-- pv_equiv track=rewrite | github.com/Ashishkumar448/GFG-Problem-of-the-day | 2025-09-September-GFG-POTD/September 19 - Min Add to Make Parentheses Valid/Solution.py | minParentheses
-- ===== SOURCE A (Python) =====
-- def minParentheses(s: str) -> int:
--     balance = 0     # track open '('
--     insertions = 0  # track extra needed
--
--     for c in s:
--         if c == '(':
--             balance += 1
--         else:  # c == ')'
--             if balance > 0:
--                 balance -= 1  # match with '('
--             else:
--                 insertions += 1  # need an extra '('
--
--     # add remaining unmatched '('
--     return insertions + balance
-- ===== SOURCE B (Python) =====
-- def minParentheses(s: str) -> int:
--     # Two independent directional passes: forward counts missing '(',
--     # backward over reversed(s) counts unmatched '(' needing a ')'.
--     open_ = 0
--     need_open = 0
--     for c in s:
--         if c != '(':
--             if open_:
--                 open_ -= 1
--             else:
--                 need_open += 1
--         else:
--             open_ += 1
--     close = 0
--     need_close = 0
--     for c in reversed(s):
--         if c != '(':
--             close += 1
--         elif close > 0:
--             close -= 1
--         else:
--             need_close += 1
--     return need_open + need_close
-- ===== Notes on version B (the rewrite author's own statement) =====
-- stated objective: alternative
-- what changed: B replaces A's combined pass (insertions + leftover balance) with two independent directional passes: a forward pass counting missing opens and a backward pass over reversed(s) counting unmatched opens needing a close.
import Mathlib
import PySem

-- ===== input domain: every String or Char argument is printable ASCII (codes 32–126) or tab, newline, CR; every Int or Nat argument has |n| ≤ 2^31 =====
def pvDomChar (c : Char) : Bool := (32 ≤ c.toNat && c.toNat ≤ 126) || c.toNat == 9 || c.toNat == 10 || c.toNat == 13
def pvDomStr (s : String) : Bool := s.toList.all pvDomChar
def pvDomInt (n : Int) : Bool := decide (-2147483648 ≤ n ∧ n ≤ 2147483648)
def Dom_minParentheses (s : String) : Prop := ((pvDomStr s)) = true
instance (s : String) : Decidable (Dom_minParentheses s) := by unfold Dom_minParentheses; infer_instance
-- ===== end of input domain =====

-- B replaces A's single combined pass (insertions + leftover balance) with two independent
-- directional passes (forward missing-opens, backward-over-reversed missing-closes); same cost.

-- ===== PORT A =====
-- A's loop: balance/insertions, one pass, answer = insertions + balance
def stepA (st : Int × Int) (c : Char) : Int × Int :=
  if c = '(' then (st.1 + 1, st.2)
  else if st.1 > 0 then (st.1 - 1, st.2) else (st.1, st.2 + 1)

def minParentheses (s : String) : Int :=
  let r := s.toList.foldl stepA (0, 0)
  r.2 + r.1

-- ===== PORT B =====
-- B's forward pass: (open_, need_open), branch on c ≠ '(' first, truthiness test on open_
def stepF (st : Int × Int) (c : Char) : Int × Int :=
  if c ≠ '(' then (if st.1 ≠ 0 then (st.1 - 1, st.2) else (st.1, st.2 + 1))
  else (st.1 + 1, st.2)

-- B's backward pass over reversed(s): (close, need_close)
def stepB (st : Int × Int) (c : Char) : Int × Int :=
  if c ≠ '(' then (st.1 + 1, st.2)
  else if st.1 > 0 then (st.1 - 1, st.2) else (st.1, st.2 + 1)

def minParentheses_alt (s : String) : Int :=
  let f := s.toList.foldl stepF (0, 0)
  let b := s.toList.reverse.foldl stepB (0, 0)
  f.2 + b.2

-- ===== PRECONDITION & SPEC =====
def Spec_minParentheses (s : String) (out : Int) : Prop := out = minParentheses_alt s
instance (s : String) (out : Int) : Decidable (Spec_minParentheses s out) := by unfold Spec_minParentheses; infer_instance

-- ===== CLAIM (what is proved, stated in full; the proofs are below) =====
def Claim_equal_minParentheses : Prop := ∀ (s : String), Dom_minParentheses s → Spec_minParentheses s (minParentheses s)

-- ===== LEMMAS AND PROOFS =====

-- the backward pass as a foldr on the original list
def bwd (l : List Char) : Int × Int := l.foldr (fun c st => stepB st c) (0, 0)

theorem bwd_eq (l : List Char) : l.reverse.foldl stepB (0, 0) = bwd l := by
  simp [bwd, List.foldl_reverse]

theorem bwd_nonneg (l : List Char) : 0 ≤ (bwd l).1 ∧ 0 ≤ (bwd l).2 := by
  induction l with
  | nil => simp [bwd]
  | cons c l ih =>
    have hb : bwd (c :: l) = stepB (bwd l) c := rfl
    rw [hb]
    unfold stepB
    split_ifs <;> constructor <;> simp <;> omega

-- forward pass of B coincides with A's fold while the balance stays nonnegative
theorem fwd_eq (l : List Char) : ∀ st : Int × Int, 0 ≤ st.1 →
    l.foldl stepF st = l.foldl stepA st := by
  induction l with
  | nil => intro st _; rfl
  | cons c l ih =>
    intro st h
    have hstep : stepF st c = stepA st c := by
      unfold stepF stepA; split_ifs <;> simp_all <;> omega
    have hpos : 0 ≤ (stepA st c).1 := by
      unfold stepA; split_ifs <;> simp <;> omega
    simp only [List.foldl_cons, hstep, ih _ hpos]

-- key: A's final balance from an initial balance b equals need_close + max (b - close) 0
theorem balance_bwd (l : List Char) : ∀ (b ins : Int), 0 ≤ b →
    (l.foldl stepA (b, ins)).1 = (bwd l).2 + max (b - (bwd l).1) 0 := by
  induction l with
  | nil => intro b ins h; simp [bwd]; omega
  | cons c l ih =>
    intro b ins h
    obtain ⟨hc, hn⟩ := bwd_nonneg l
    simp only [List.foldl_cons]
    have hb : bwd (c :: l) = stepB (bwd l) c := rfl
    by_cases hpar : c = '('
    · have hA : stepA (b, ins) c = (b + 1, ins) := by simp [stepA, hpar]
      rw [hA, ih (b + 1) ins (by omega), hb]
      unfold stepB
      simp only [hpar, ne_eq, not_true_eq_false, if_false]
      split_ifs with h1 <;> simp <;> omega
    · have hb0 : bwd (c :: l) = ((bwd l).1 + 1, (bwd l).2) := by
        rw [hb]; unfold stepB; simp [hpar]
      rw [hb0]
      by_cases hpos : b > 0
      · have hA : stepA (b, ins) c = (b - 1, ins) := by simp [stepA, hpar, hpos]
        rw [hA, ih (b - 1) ins (by omega)]; simp; omega
      · have hA : stepA (b, ins) c = (b, ins + 1) := by simp [stepA, hpar, hpos]
        rw [hA, ih b (ins + 1) h]; simp; omega

-- combine: A = ins + bal, B = ins + need_close, and bal = need_close + max(0 - close) 0 = need_close
theorem main_eq (s : String) : minParentheses s = minParentheses_alt s := by
  unfold minParentheses minParentheses_alt
  rw [bwd_eq, fwd_eq s.toList (0, 0) (by norm_num)]
  obtain ⟨hc, hn⟩ := bwd_nonneg s.toList
  have hbal := balance_bwd s.toList 0 0 (by norm_num)
  simp only at *
  omega

-- ===== VERDICT (by name: the statement is the Claim_ definition above) =====
theorem minParentheses_spec : Claim_equal_minParentheses := by
  intro s _
  unfold Spec_minParentheses
  exact main_eq s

## TASK INSTRUCTIONS:
Only an exact copy of the lines from the beginning of the listing through the line with "need_open + need_close", both included, belongs in the answer.

## FINISHED TASK:
-- pv_equiv track=rewrite | github.com/Ashishkumar448/GFG-Problem-of-the-day | 2025-09-September-GFG-POTD/September 19 - Min Add to Make Parentheses Valid/Solution.py | minParentheses
-- ===== SOURCE A (Python) =====
-- def minParentheses(s: str) -> int:
--     balance = 0     # track open '('
--     insertions = 0  # track extra needed
--
--     for c in s:
--         if c == '(':
--             balance += 1
--         else:  # c == ')'
--             if balance > 0:
--                 balance -= 1  # match with '('
--             else:
--                 insertions += 1  # need an extra '('
--
--     # add remaining unmatched '('
--     return insertions + balance
-- ===== SOURCE B (Python) =====
-- def minParentheses(s: str) -> int:
--     # Two independent directional passes: forward counts missing '(',
--     # backward over reversed(s) counts unmatched '(' needing a ')'.
--     open_ = 0
--     need_open = 0
--     for c in s:
--         if c != '(':
--             if open_:
--                 open_ -= 1
--             else:
--                 need_open += 1
--         else:
--             open_ += 1
--     close = 0
--     need_close = 0
--     for c in reversed(s):
--         if c != '(':
--             close += 1
--         elif close > 0:
--             close -= 1
--         else:
--             need_close += 1
--     return need_open + need_close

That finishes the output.